Task directions:
Go through the entries below and copy each line that holds the word "special".

Extracted data:
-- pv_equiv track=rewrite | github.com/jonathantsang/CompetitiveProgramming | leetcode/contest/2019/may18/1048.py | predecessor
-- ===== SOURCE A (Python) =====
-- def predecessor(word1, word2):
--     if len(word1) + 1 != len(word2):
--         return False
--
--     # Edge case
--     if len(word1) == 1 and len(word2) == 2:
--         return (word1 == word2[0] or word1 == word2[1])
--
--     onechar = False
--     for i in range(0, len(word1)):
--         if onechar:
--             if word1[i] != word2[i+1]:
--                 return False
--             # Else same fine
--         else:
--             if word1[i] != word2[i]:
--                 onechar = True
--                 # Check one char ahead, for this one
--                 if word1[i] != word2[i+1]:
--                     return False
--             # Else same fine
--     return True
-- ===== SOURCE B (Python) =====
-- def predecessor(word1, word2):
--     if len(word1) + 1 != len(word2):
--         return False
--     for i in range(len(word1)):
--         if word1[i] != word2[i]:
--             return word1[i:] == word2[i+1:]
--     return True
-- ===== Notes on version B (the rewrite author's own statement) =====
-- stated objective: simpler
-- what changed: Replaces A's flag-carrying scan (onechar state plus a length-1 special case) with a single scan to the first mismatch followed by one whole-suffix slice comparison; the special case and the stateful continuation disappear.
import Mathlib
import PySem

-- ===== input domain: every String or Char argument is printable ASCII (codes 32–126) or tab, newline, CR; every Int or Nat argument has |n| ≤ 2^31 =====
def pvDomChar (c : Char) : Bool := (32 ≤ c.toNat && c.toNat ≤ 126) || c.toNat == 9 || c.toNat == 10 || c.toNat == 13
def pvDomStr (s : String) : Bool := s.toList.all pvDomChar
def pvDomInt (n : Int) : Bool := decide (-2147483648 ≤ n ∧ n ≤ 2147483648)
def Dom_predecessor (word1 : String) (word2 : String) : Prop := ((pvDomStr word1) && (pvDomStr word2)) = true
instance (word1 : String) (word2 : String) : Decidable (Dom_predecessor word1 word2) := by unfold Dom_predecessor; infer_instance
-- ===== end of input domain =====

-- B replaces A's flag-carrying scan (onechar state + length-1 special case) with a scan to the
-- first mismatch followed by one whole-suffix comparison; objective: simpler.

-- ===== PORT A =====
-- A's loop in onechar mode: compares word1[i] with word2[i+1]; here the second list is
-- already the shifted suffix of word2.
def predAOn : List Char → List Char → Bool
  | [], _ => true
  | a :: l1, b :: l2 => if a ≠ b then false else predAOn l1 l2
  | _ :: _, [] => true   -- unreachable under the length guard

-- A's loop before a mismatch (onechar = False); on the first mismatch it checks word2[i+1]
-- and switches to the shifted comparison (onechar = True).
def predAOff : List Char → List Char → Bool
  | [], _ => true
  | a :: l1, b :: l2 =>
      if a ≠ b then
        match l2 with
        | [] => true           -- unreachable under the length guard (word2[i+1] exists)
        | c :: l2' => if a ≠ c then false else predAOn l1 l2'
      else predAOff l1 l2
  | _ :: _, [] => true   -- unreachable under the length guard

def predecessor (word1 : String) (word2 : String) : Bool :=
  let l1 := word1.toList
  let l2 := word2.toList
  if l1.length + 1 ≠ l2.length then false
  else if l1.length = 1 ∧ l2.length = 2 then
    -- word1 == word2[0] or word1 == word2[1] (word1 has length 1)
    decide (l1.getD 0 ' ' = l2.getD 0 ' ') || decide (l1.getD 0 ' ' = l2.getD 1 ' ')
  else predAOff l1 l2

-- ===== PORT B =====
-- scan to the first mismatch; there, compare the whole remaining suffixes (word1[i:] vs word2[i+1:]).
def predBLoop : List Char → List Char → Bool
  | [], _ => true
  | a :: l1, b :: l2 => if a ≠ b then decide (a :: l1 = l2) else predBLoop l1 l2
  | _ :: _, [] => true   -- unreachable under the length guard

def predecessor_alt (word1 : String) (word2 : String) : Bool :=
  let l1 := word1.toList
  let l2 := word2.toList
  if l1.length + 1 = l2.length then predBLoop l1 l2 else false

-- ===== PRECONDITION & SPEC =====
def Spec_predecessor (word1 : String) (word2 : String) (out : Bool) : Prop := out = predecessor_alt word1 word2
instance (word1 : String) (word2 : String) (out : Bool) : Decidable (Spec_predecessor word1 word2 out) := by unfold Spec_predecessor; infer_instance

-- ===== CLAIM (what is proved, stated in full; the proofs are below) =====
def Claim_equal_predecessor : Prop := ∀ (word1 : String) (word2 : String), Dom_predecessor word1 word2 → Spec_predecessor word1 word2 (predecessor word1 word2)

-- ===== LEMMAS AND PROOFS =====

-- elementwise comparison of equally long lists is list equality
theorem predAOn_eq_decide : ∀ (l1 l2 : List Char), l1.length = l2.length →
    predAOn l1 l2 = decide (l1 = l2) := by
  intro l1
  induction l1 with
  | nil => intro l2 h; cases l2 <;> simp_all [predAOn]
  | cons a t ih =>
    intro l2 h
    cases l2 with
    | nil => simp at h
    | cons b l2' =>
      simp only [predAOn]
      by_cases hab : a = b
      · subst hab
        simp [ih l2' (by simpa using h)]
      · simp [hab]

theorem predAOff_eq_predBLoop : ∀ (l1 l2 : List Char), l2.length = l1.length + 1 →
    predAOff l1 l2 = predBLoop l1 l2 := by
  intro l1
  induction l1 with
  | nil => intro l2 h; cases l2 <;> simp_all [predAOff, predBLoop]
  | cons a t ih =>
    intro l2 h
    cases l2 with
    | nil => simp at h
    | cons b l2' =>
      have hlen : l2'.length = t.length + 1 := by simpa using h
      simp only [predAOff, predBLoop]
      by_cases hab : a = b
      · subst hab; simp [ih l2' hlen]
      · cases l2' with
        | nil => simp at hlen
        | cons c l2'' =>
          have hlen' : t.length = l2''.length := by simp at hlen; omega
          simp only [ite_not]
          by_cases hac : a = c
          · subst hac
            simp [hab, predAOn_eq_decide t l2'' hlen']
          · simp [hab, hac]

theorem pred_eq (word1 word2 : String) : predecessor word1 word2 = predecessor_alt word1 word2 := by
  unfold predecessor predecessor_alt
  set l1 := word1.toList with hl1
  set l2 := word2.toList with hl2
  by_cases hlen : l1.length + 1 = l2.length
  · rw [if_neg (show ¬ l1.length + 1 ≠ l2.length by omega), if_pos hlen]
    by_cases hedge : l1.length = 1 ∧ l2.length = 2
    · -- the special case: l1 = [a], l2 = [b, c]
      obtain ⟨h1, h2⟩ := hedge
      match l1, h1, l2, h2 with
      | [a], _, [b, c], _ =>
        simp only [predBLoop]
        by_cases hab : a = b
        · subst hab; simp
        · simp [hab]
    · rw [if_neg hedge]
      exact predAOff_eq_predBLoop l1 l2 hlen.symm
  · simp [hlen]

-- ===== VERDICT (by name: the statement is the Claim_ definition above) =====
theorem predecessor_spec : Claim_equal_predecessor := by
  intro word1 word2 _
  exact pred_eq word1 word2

Task result:
-- what changed: Replaces A's flag-carrying scan (onechar state plus a length-1 special case) with a single scan to the first mismatch followed by one whole-suffix slice comparison; the special case and the stateful continuation disappear.
-- B replaces A's flag-carrying scan (onechar state + length-1 special case) with a scan to the
    · -- the special case: l1 = [a], l2 = [b, c]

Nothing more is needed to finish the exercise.